ABC-BMS (SOK LiFePO4 Bluetooth)

[scottrosendahl]

Please add support for ABC-BMS (the BMS for SOK LiFePO4 Bluetooth batteries).

Thanks in advance!

[zuccaro]

I have reverse engineered the ABC-BMS (SOK-BMS) protocol from tearing down their Android app and capturing bluetooth between mobile phone and battery. I'll share working PoC with @Louisvdw.

[scottrosendahl]

I have reverse engineered the ABC-BMS (SOK-BMS) protocol from tearing down their Android app and capturing bluetooth between mobile phone and battery. I'll share working PoC with @Louisvdw.
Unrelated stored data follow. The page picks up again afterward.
-- pv_equiv track=rewrite | github.com/benhancock/ci-splitter | src/ci_splitter/generate_workflow.py | distribute_tests
-- ===== SOURCE A (Python) =====
-- def distribute_tests(test_files, num_jobs):
--     if not test_files:
--         return [[] for _ in range(num_jobs)]
--
--     sorted_tests = sorted(test_files)
--     job_tests = [[] for _ in range(num_jobs)]
--
--     for i, test_file in enumerate(sorted_tests):
--         job_tests[i % num_jobs].append(test_file)
--
--     return job_tests
-- ===== SOURCE B (Python) =====
-- def distribute_tests(test_files, num_jobs):
--     sorted_tests = sorted(test_files)
--     return [[sorted_tests[i] for i in range(j, len(sorted_tests), num_jobs)]
--             for j in range(num_jobs)]
-- ===== Notes on version B (the rewrite author's own statement) =====
-- stated objective: simpler
-- what changed: B inverts the iteration space: instead of A's scatter loop that mutates per-job buckets by i % num_jobs, B gathers each job's bucket directly as the strided index range j, j+num_jobs, ... over the sorted list (and the empty-input guard disappears).
import Mathlib
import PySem

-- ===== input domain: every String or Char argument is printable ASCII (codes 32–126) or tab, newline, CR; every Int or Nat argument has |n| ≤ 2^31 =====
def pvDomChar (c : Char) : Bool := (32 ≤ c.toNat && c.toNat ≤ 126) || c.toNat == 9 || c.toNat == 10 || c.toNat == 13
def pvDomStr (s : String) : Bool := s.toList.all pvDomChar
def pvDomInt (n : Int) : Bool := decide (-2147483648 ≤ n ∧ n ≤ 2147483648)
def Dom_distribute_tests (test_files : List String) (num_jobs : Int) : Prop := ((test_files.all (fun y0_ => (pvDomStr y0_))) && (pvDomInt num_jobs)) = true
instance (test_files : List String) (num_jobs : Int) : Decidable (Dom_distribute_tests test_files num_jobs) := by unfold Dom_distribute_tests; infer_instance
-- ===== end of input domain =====

-- B gathers each job's bucket by a strided index range over the sorted list instead of
-- A's scatter loop that mutates per-job buckets; objective: simpler.


-- ===== PORT A =====
-- job_tests[r].append(x): append x to the r-th bucket (r is always in range under Pre_)
def pvAppendAt : List (List String) → Nat → String → List (List String)
  | [], _, _ => []
  | b :: bs, 0, x => (b ++ [x]) :: bs
  | b :: bs, k+1, x => b :: pvAppendAt bs k x

def distribute_tests (test_files : List String) (num_jobs : Int) : List (List String) :=
  if test_files = [] then
    (PySem.List.pyRange 0 num_jobs 1).map (fun _ => ([] : List String))
  else
    let sorted_tests := PySem.List.sorted test_files (fun x => x)
    let job_tests := (PySem.List.pyRange 0 num_jobs 1).map (fun _ => ([] : List String))
    (PySem.List.enumerate sorted_tests).foldl
      (fun acc p => pvAppendAt acc (PySem.Int.mod p.1 num_jobs).toNat p.2) job_tests

-- ===== PORT B =====
-- inner indexing sorted_tests[i] is always in range (0 ≤ j ≤ i < len, step num_jobs ≥ 1), so pyGetD's default is never used
def distribute_tests_alt (test_files : List String) (num_jobs : Int) : List (List String) :=
  let sorted_tests := PySem.List.sorted test_files (fun x => x)
  (PySem.List.pyRange 0 num_jobs 1).map (fun j =>
    (PySem.List.pyRange j (sorted_tests.length : Int) num_jobs).map
      (fun i => PySem.List.pyGetD sorted_tests i ""))

-- ===== PRECONDITION & SPEC =====
-- Pre_ excludes exactly the inputs where A raises: non-empty test_files with num_jobs ≤ 0
-- (ZeroDivisionError at num_jobs = 0, IndexError at num_jobs < 0).
def Pre_distribute_tests (test_files : List String) (num_jobs : Int) : Prop :=
  test_files = [] ∨ 1 ≤ num_jobs
instance (test_files : List String) (num_jobs : Int) : Decidable (Pre_distribute_tests test_files num_jobs) := by unfold Pre_distribute_tests; infer_instance

def pvWitness_distribute_tests : List String × Int := (["b", "a", "c"], 2)

def Spec_distribute_tests (test_files : List String) (num_jobs : Int) (out : List (List String)) : Prop := out = distribute_tests_alt test_files num_jobs
instance (test_files : List String) (num_jobs : Int) (out : List (List String)) : Decidable (Spec_distribute_tests test_files num_jobs out) := by unfold Spec_distribute_tests; infer_instance

-- ===== CLAIM (what is proved, stated in full; the proofs are below) =====
def Claim_equal_distribute_tests : Prop := ∀ (test_files : List String) (num_jobs : Int), Dom_distribute_tests test_files num_jobs → Pre_distribute_tests test_files num_jobs → Spec_distribute_tests test_files num_jobs (distribute_tests test_files num_jobs)

-- ===== LEMMAS AND PROOFS =====

-- every N-th element, starting at the head
def everyNth (N : Nat) : List String → List String
  | [] => []
  | x :: t => x :: everyNth N (t.drop (N-1))
  termination_by l => l.length
  decreasing_by simp

lemma everyNth_nil (N : Nat) : everyNth N [] = [] := by rw [everyNth.eq_def]

lemma everyNth_cons (N : Nat) (x : String) (t : List String) :
    everyNth N (x :: t) = x :: everyNth N (t.drop (N-1)) := by rw [everyNth.eq_def]

lemma pvAppendAt_length (acc : List (List String)) (r : Nat) (x : String) :
    (pvAppendAt acc r x).length = acc.length := by
  induction acc generalizing r with
  | nil => simp [pvAppendAt]
  | cons b bs ih =>
      cases r with
      | zero => simp [pvAppendAt]
      | succ k => simp [pvAppendAt, ih]

lemma pvAppendAt_getElem (acc : List (List String)) (r j : Nat) (x : String)
    (hj : j < acc.length) :
    (pvAppendAt acc r x)[j]'(by rw [pvAppendAt_length]; exact hj)
      = if j = r then acc[j] ++ [x] else acc[j] := by
  induction acc generalizing r j with
  | nil => simp at hj
  | cons b bs ih =>
      cases r with
      | zero =>
          cases j with
          | zero => simp [pvAppendAt]
          | succ m => simp [pvAppendAt]
      | succ k =>
          cases j with
          | zero => simp [pvAppendAt]
          | succ m =>
              simp only [pvAppendAt, List.getElem_cons_succ]
              rw [ih]
              · simp
              · simpa using hj

-- pyRange with step 1 from 0
lemma pyRange_one_zero (n : Int) :
    PySem.List.pyRange 0 n 1 = (List.range n.toNat).map (fun (k : Nat) => (k : Int)) := by
  simp only [PySem.List.pyRange, if_neg (by norm_num : ¬ (1:Int) = 0),
    if_pos (by norm_num : (0:Int) < 1)]
  by_cases h : (0:Int) < n
  · rw [if_pos h]
    have h1 : (n - 0 + 1 - 1) / 1 = n := by omega
    rw [h1]
    apply List.map_congr_left
    intro k _
    ring
  · rw [if_neg h]
    have h1 : n.toNat = 0 := by omega
    simp [h1]

lemma map_pyRange_one {α : Type} (f : Int → α) (n : Int) :
    (PySem.List.pyRange 0 n 1).map f = (List.range n.toNat).map (fun (k : Nat) => f (k : Int)) := by
  rw [pyRange_one_zero, List.map_map]
  rfl

lemma pyRange_pos_nil (a b s : Int) (hs : 0 < s) (hab : b ≤ a) :
    PySem.List.pyRange a b s = [] := by
  have hs' : ¬ s = 0 := by omega
  simp [PySem.List.pyRange, hs', hs]
  intro h; omega

lemma pyRange_pos_cons (a b s : Int) (hs : 0 < s) (hab : a < b) :
    PySem.List.pyRange a b s = a :: PySem.List.pyRange (a + s) b s := by
  have hs' : ¬ s = 0 := by omega
  simp only [PySem.List.pyRange, if_neg hs', if_pos hs, if_pos hab]
  by_cases h2 : a + s < b
  · rw [if_pos h2]
    have key : (b - a + s - 1) / s = (b - (a + s) + s - 1) / s + 1 := by
      have : b - a + s - 1 = (b - (a + s) + s - 1) + 1 * s := by ring
      rw [this, Int.add_mul_ediv_right _ _ hs']
    have hnn : 0 ≤ (b - (a + s) + s - 1) / s := by
      apply Int.ediv_nonneg <;> omega
    rw [key]
    have htn : ((b - (a + s) + s - 1) / s + 1).toNat = ((b - (a + s) + s - 1) / s).toNat + 1 := by
      omega
    rw [htn, List.range_succ_eq_map]
    simp only [List.map_cons, List.map_map]
    congr 1
    · push_cast; ring
    · apply List.map_congr_left
      intro k _
      simp only [Function.comp_apply]
      push_cast
      ring
  · rw [if_neg h2]
    have h1 : (b - a + s - 1) / s = 1 := by
      have heq : b - a + s - 1 = (b - a - 1) + 1 * s := by ring
      rw [heq, Int.add_mul_ediv_right _ _ hs']
      have : (b - a - 1) / s = 0 := by
        apply Int.ediv_eq_zero_of_lt <;> omega
      omega
    rw [h1]
    simp

-- B's bucket j is everyNth N of the sorted list dropped by j
lemma bucket_eq_everyNth (N : Nat) (hN : 0 < N) (ys : List String) (j : Nat) :
    (PySem.List.pyRange (j : Int) (ys.length : Int) (N : Int)).map
      (fun i => PySem.List.pyGetD ys i "")
    = everyNth N (ys.drop j) := by
  by_cases hj : j < ys.length
  · rw [pyRange_pos_cons _ _ _ (by exact_mod_cast hN) (by exact_mod_cast hj)]
    have hdrop : ys.drop j = ys[j] :: ys.drop (j + 1) := List.drop_eq_getElem_cons hj
    rw [hdrop, everyNth_cons]
    simp only [List.map_cons]
    congr 1
    · rw [PySem.List.pyGetD_natCast]
      simp [List.getD, List.getElem?_eq_getElem hj]
    · have hc : ((j : Int) + (N : Int)) = ((j + N : Nat) : Int) := by push_cast; ring
      rw [hc, bucket_eq_everyNth N hN ys (j + N)]
      rw [List.drop_drop]
      congr 1
      congr 1
      omega
  · rw [pyRange_pos_nil _ _ _ (by exact_mod_cast hN) (by exact_mod_cast (by omega : ys.length ≤ j))]
    rw [List.drop_eq_nil_of_le (by omega), everyNth_nil]
    simp
termination_by ys.length - j
decreasing_by omega

-- the first position p in the remaining list whose overall index is ≡ j (mod N),
-- when the next overall index has residue r
def dshift (N j r : Nat) : Nat := if r ≤ j then j - r else j + N - r

lemma map_getElem_range (acc : List (List String)) :
    (List.range acc.length).map (fun j => acc[j]!) = acc := by
  apply List.ext_getElem
  · simp
  · intro i h1 h2
    simp only [List.getElem_map, List.getElem_range]
    rw [List.getElem!_eq_getElem?_getD, List.getElem?_eq_getElem h2]
    simp

-- A's scatter fold, characterised
lemma scatter_core (N : Nat) (hN : 0 < N) :
    ∀ (xs : List String) (k : Nat) (acc : List (List String)), acc.length = N →
      List.foldl (fun a (p : Int × String) => pvAppendAt a (PySem.Int.mod p.1 (N : Int)).toNat p.2)
        acc (PySem.List.enumerate xs (k : Int))
      = (List.range N).map (fun j => acc[j]! ++ everyNth N (xs.drop (dshift N j (k % N)))) := by
  intro xs
  induction xs with
  | nil =>
      intro k acc hacc
      simp only [PySem.List.enumerate, List.foldl_nil]
      have h := map_getElem_range acc
      rw [hacc] at h
      conv_lhs => rw [← h]
      apply List.map_congr_left
      intro j _
      simp [everyNth_nil]
  | cons x t ih =>
      intro k acc hacc
      have hmod : (PySem.Int.mod (k : Int) (N : Int)).toNat = k % N := by
        unfold PySem.Int.mod
        rw [Int.fmod_eq_emod, if_pos (Or.inl (by positivity))]
        omega
      simp only [PySem.List.enumerate, List.foldl_cons]
      have hk1 : ((k : Int) + 1) = ((k + 1 : Nat) : Int) := by push_cast; ring
      rw [hmod, hk1, ih (k + 1) (pvAppendAt acc (k % N) x) (by rw [pvAppendAt_length]; exact hacc)]
      apply List.map_congr_left
      intro j hj
      have hjN : j < N := List.mem_range.mp hj
      have hjacc : j < acc.length := by omega
      have hget : (pvAppendAt acc (k % N) x)[j]!
          = if j = k % N then acc[j]! ++ [x] else acc[j]! := by
        have h1 : (pvAppendAt acc (k % N) x)[j]!
            = (pvAppendAt acc (k % N) x)[j]'(by rw [pvAppendAt_length]; exact hjacc) := by
          rw [List.getElem!_eq_getElem?_getD,
            List.getElem?_eq_getElem (by rw [pvAppendAt_length]; exact hjacc)]
          simp
        have h2 : acc[j]! = acc[j] := by
          rw [List.getElem!_eq_getElem?_getD, List.getElem?_eq_getElem hjacc]
          simp
        rw [h1, pvAppendAt_getElem acc (k % N) j x hjacc, h2]
      rw [hget]
      have hrlt : k % N < N := Nat.mod_lt _ hN
      have hstep : ((k + 1) % N = k % N + 1 ∧ k % N + 1 < N) ∨
          ((k + 1) % N = 0 ∧ k % N + 1 = N) := by
        by_cases hkn : k % N + 1 = N
        · refine Or.inr ⟨?_, hkn⟩
          rw [← Nat.mod_add_mod, hkn, Nat.mod_self]
        · have hlt : k % N + 1 < N := by omega
          refine Or.inl ⟨?_, hlt⟩
          rw [← Nat.mod_add_mod, Nat.mod_eq_of_lt hlt]
      by_cases hcase : j = k % N
      · rw [if_pos hcase]
        have hd0 : dshift N j (k % N) = 0 := by unfold dshift; split_ifs <;> omega
        have hd1 : dshift N j ((k + 1) % N) = N - 1 := by unfold dshift; split_ifs <;> omega
        rw [hd0, hd1, List.drop_zero, everyNth_cons]
        simp
      · rw [if_neg hcase]
        have hd : dshift N j (k % N) = dshift N j ((k + 1) % N) + 1 := by
          unfold dshift; split_ifs <;> omega
        rw [hd, List.drop_succ_cons]

lemma sorted_nil : PySem.List.sorted ([] : List String) (fun x => x) = [] := by decide

lemma dshift_zero (N j : Nat) : dshift N j 0 = j := by unfold dshift; simp

-- ===== VERDICT (by name: the statement is the Claim_ definition above) =====
theorem distribute_tests_spec : Claim_equal_distribute_tests := by
  intro tf n _ hpre
  unfold Spec_distribute_tests distribute_tests distribute_tests_alt
  by_cases htf : tf = []
  · subst htf
    rw [if_pos rfl, sorted_nil]
    simp only [List.length_nil, Nat.cast_zero]
    rw [map_pyRange_one, map_pyRange_one]
    apply List.map_congr_left
    intro k hk
    have hk' := List.mem_range.mp hk
    have hn0 : 0 < n := by omega
    rw [pyRange_pos_nil _ _ _ hn0 (by positivity)]
    simp
  · have hn : 1 ≤ n := hpre.resolve_left htf
    rw [if_neg htf]
    set ys := PySem.List.sorted tf (fun x => x) with hys
    set N := n.toNat with hN
    have hNpos : 0 < N := by omega
    have hcast : (N : Int) = n := by omega
    have hinit : (PySem.List.pyRange 0 n 1).map (fun _ => ([] : List String))
        = List.replicate N [] := by
      rw [map_pyRange_one]
      simp [hN]
    rw [hinit]
    have hA := scatter_core N hNpos ys 0 (List.replicate N []) (by simp)
    rw [hcast] at hA
    simp only [Nat.cast_zero] at hA
    rw [hA]
    rw [map_pyRange_one, ← hN]
    apply List.map_congr_left
    intro j hj
    have hjN : j < N := List.mem_range.mp hj
    have hrep : (List.replicate N ([] : List String))[j]! = [] := by
      rw [List.getElem!_eq_getElem?_getD, List.getElem?_eq_getElem (by simpa using hjN)]
      simp
    rw [hrep]
    have hb := bucket_eq_everyNth N hNpos ys j
    rw [hcast] at hb
    rw [hb, Nat.zero_mod, dshift_zero]
    simp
Awesome, thanks much! Looking forward to trying it out.

[scottrosendahl]

Hello, how's it coming along for this?

[mdshw5]

I would love to see this implemented! Currently I have a home assistant instance running in my RV, with ESPHome pulling in BLE sensor data. If the spec for the ABC-BMS were known it would enable many other projects to take advantage of the BMS values.

[mdshw5]

@zuccaro I'm about to start reverse engineering the SOK bluetooth services, but if you've already done this would you mind sharing with me as well?

[zuccaro]

I don't have a full understanding of their protocol but it should help you get started!

[zuccaro]

#!/usr/bin/python3

# communicates with SOK BMS via BLE commands

import BLE_GATT
import logging
import argparse
import struct
import sys
import threading
import time
import statistics

mac_address = '00:00:01:AA:EE:DD'

svc_id    = '0000ffe0-0000-1000-8000-00805f9b34fb'
notify_id = '0000ffe1-0000-1000-8000-00805f9b34fb'
tx_id     = '0000ffe2-0000-1000-8000-00805f9b34fb'

cmd_name       = [ 0xee, 0xc0, 0x00, 0x00, 0x00 ]
cmd_info       = [ 0xee, 0xc1, 0x00, 0x00, 0x00 ]
cmd_detail     = [ 0xee, 0xc2, 0x00, 0x00, 0x00 ]
cmd_setting    = [ 0xee, 0xc3, 0x00, 0x00, 0x00 ]
cmd_protection = [ 0xee, 0xc4, 0x00, 0x00, 0x00 ]
cmd_break      = [ 0xdd, 0xc0, 0x00, 0x00, 0x00 ]


def get_str(ubit, uuid):
    """ reads utf8 string from specified bluetooth uuid """
    return ''.join(bytes(ubit.char_read(uuid)).decode('UTF-8'))

def unpack(pattern,data):
    """ slightly simpler unpack call """ 
    return struct.unpack(pattern, data)[0]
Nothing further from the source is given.